Navigation auf uzh.ch
In ihrer «Woche der Visionen» zum 150-Jahre Jubiläum bot die ETH Zürich am Mittwoch Gelegenheit zur Begegnung mit visionären Geistern: Sie lud sieben Schweizer Nobelpreisträger aus den Bereichen Medizin, Physik und Chemie in ihr Auditorium maximum ein. Genauer: Werner Arber (Nobelpreis für Medizin 1978), Georg Bednorz (Physik 1987), Richard Ernst (Chemie 1991), Karl Alexander Müller (Physik 1987), Heinrich Rohrer (Physik 1986), Kurt Wüthrich (Chemie 2002) und Rolf Zinkernagel (Medizin 1996). Die Ausgezeichneten äusserten sich in Kurzreferaten und anschliessenden Gesprächsrunden über ihre Verdienste und darüber, wie es zu den bahnbrechenden Entdeckungen kam, die ihnen die höchste wissenschaftliche Auszeichnung eingebracht hat.
Viel war dabei über die Rahmenbedingungen von damals zu erfahren – damals meint: von den sechziger Jahren an bis in die neunziger. Und obwohl das noch nicht lange her ist, hat sich der Wissenschaftsbetrieb in dieser Zeit stark verändert. So konnte der Physiker Karl Alexander Müller während seiner Anstellung am IBM-Forschungslabor in Rüschlikon (Zürich) noch «heimlich» an seinen Supraleitern forschen – ein Vorgehen, das heute wohl nicht mehr möglich sein dürfte. Dass er bei seiner Suche in keramischen Werkstoffen fündig werden würde, konnte sich damals schlicht niemand vorstellen, erklärte Müller seine klandestinen Versuche. Ein Kollege in Japan habe ein ganz ähnliches Unterfangen schubladisieren müssen.

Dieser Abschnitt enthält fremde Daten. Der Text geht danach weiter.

lemma pvMain (length : Int) (hL : 0 < length) :
    ∀ (n : Nat) (cs : List Char), cs.length ≤ n → ∀ (out : List String) (j : Int), 0 ≤ j →
      pvFinish length (cs.length : Int)
          (bytes2stringLoop length cs out [] [] (j * length + 1))
        = out ++ (pvChunks length.toNat cs).map (pvRow length) := by
  have hLn : ((length.toNat : Int)) = length := Int.toNat_of_nonneg hL.le
  intro n
  induction n with
  | zero =>
    intro cs hcs out j hj
    have hnil : cs = [] := by cases cs <;> simp_all
    subst hnil
    simp [bytes2stringLoop, pvFinish, pvChunks_nil, PySem.Int.mod_eq_emod_of_pos hL]
  | succ n ih =>
    intro cs hcs out j hj
    match cs with
    | [] =>
      simp [bytes2stringLoop, pvFinish, pvChunks_nil, PySem.Int.mod_eq_emod_of_pos hL]
    | c :: cs' =>
      -- residues within a row: (j*length + 1 + k) % length = 1 + k   whenever 1 + k < length
      have hres : ∀ (k : Nat), (1 + (k : Int)) < length →
          PySem.Int.mod (j * length + 1 + (k : Int)) length = 1 + (k : Int) := by
        intro k hk
        rw [PySem.Int.mod_eq_emod_of_pos hL]
        have e : j * length + 1 + (k : Int) = (1 + (k : Int)) + length * j := by ring
        rw [e, Int.add_mul_emod_self_left, Int.emod_eq_of_lt (by positivity) hk]
      rw [pvChunks_cons]
      by_cases hbig : length.toNat ≤ (c :: cs').length
      · -- full first chunk
        have h1 : 1 ≤ length.toNat := by omega
        have hcs'len : length.toNat - 1 ≤ cs'.length := by
          simp only [List.length_cons] at hbig; omega
        have htlen : (c :: cs'.take (length.toNat - 1)).length = length.toNat := by
          simp [List.length_take, Nat.min_eq_left hcs'len]; omega
        have hsplit : c :: cs' = (c :: cs'.take (length.toNat - 1)) ++ cs'.drop (length.toNat - 1) := by
          simp [List.take_append_drop]
        conv_lhs => rw [hsplit]
        rw [pvLoop_append,
          pvLoop_flush_last length (c :: cs'.take (length.toNat - 1)) (by simp) out [] []
            (j * length + 1)
            (fun k hk => by
              rw [htlen] at hk
              rw [hres k (by omega)]
              omega)
            (by
              rw [htlen]
              have e : j * length + 1 + (((length.toNat - 1 : Nat)) : Int) = length * (j + 1) := by
                push_cast [Nat.cast_sub h1, hLn]
                ring
              rw [PySem.Int.mod_eq_emod_of_pos hL, e, Int.mul_emod_right])]
        dsimp only
        simp only [List.nil_append]
        have hidx : j * length + 1 + (((c :: cs'.take (length.toNat - 1)).length : Nat) : Int)
            = (j + 1) * length + 1 := by
          rw [htlen, hLn]; ring
        rw [hidx]
        have hmodeq : PySem.Int.mod ((((c :: cs'.take (length.toNat - 1))
                ++ cs'.drop (length.toNat - 1)).length : Nat) : Int) length
            = PySem.Int.mod (((cs'.drop (length.toNat - 1)).length : Nat) : Int) length := by
          rw [PySem.Int.mod_eq_emod_of_pos hL, PySem.Int.mod_eq_emod_of_pos hL]
          have e : ((((c :: cs'.take (length.toNat - 1)) ++ cs'.drop (length.toNat - 1)).length : Nat) : Int)
              = (((cs'.drop (length.toNat - 1)).length : Nat) : Int) + length * 1 := by
            rw [List.length_append, htlen]
            push_cast
            rw [hLn]
            ring
          rw [e, Int.add_mul_emod_self_left]
        rw [pvFinish_congr length _ _ hmodeq,
          ih (cs'.drop (length.toNat - 1))
            (by simp only [List.length_drop]; simp only [List.length_cons] at hcs; omega)
            _ (j + 1) (by omega)]
        have hrow : PySem.Str.join ""
              (((c :: cs'.take (length.toNat - 1)).map pvHexByte ++ ["| "])
                ++ (c :: cs'.take (length.toNat - 1)).map pvAsciiCell)
            = pvRow length (c :: cs'.take (length.toNat - 1)) := by
          rw [pvJoin_row0]
          unfold pvRow
          rw [htlen, hLn]
          simp
        rw [hrow, List.map_cons]
        simp
      · -- short final chunk (the padded tail row of A)
        have hsmall : (c :: cs').length < length.toNat := by omega
        have htake : cs'.take (length.toNat - 1) = cs' := by
          apply List.take_of_length_le
          simp only [List.length_cons] at hsmall; omega
        have hdrop : cs'.drop (length.toNat - 1) = [] := by
          apply List.drop_eq_nil_of_le
          simp only [List.length_cons] at hsmall; omega
        rw [htake, hdrop, pvChunks_nil]
        rw [pvLoop_no_flush length (c :: cs') out [] [] (j * length + 1)
          (fun k hk => by
            rw [hres k (by
              simp only [List.length_cons] at hk hsmall
              omega)]
            omega)]
        unfold pvFinish
        dsimp only
        have hm : PySem.Int.mod (((c :: cs').length : Nat) : Int) length
            = (((c :: cs').length : Nat) : Int) := by
          rw [PySem.Int.mod_eq_emod_of_pos hL,
            Int.emod_eq_of_lt (by positivity) (by
              simp only [List.length_cons] at hsmall ⊢
              omega)]
        rw [hm]
        have hne : ¬ ((((c :: cs').length : Nat) : Int) = 0) := by
          simp only [List.length_cons]; push_cast; omega
        rw [if_pos hne]
        simp only [List.nil_append]
        rw [pvJoin_row]
        unfold pvRow
        simp

-- ===== VERDICT (by name: the statement is the Claim_ definition above) =====
theorem bytes2string_spec : Claim_equal_bytes2string := by
  intro buffer length _ hPre
  unfold Spec_bytes2string
  have hL : 0 < length := hPre
  have h := pvMain length hL buffer.toList.length buffer.toList le_rfl [] 0 le_rfl
  simp only [zero_mul, zero_add, List.nil_append] at h
  unfold bytes2string bytes2string_alt
  rw [if_pos hL, h]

Der mittlerweile 78-jährige Müller, der von 1970 bis 1994 an der Universität Zürich Professor war, ging in der letzten Zeit auch der rätselhaften Beobachtung nach, weshalb es immer unheimlich lange dauert, bis eine Entdeckung ihre praktische Anwendung findet. Auch bei den Supraleitern würden die Herstellerfirmen noch heute an der Entwicklung der neusten Generation arbeiten. «Am schnellsten ging es bei den Röntgenapparaten», hat Müller herausgefunden, «aber normalerweise dauert es rund zwanzig Jahre.»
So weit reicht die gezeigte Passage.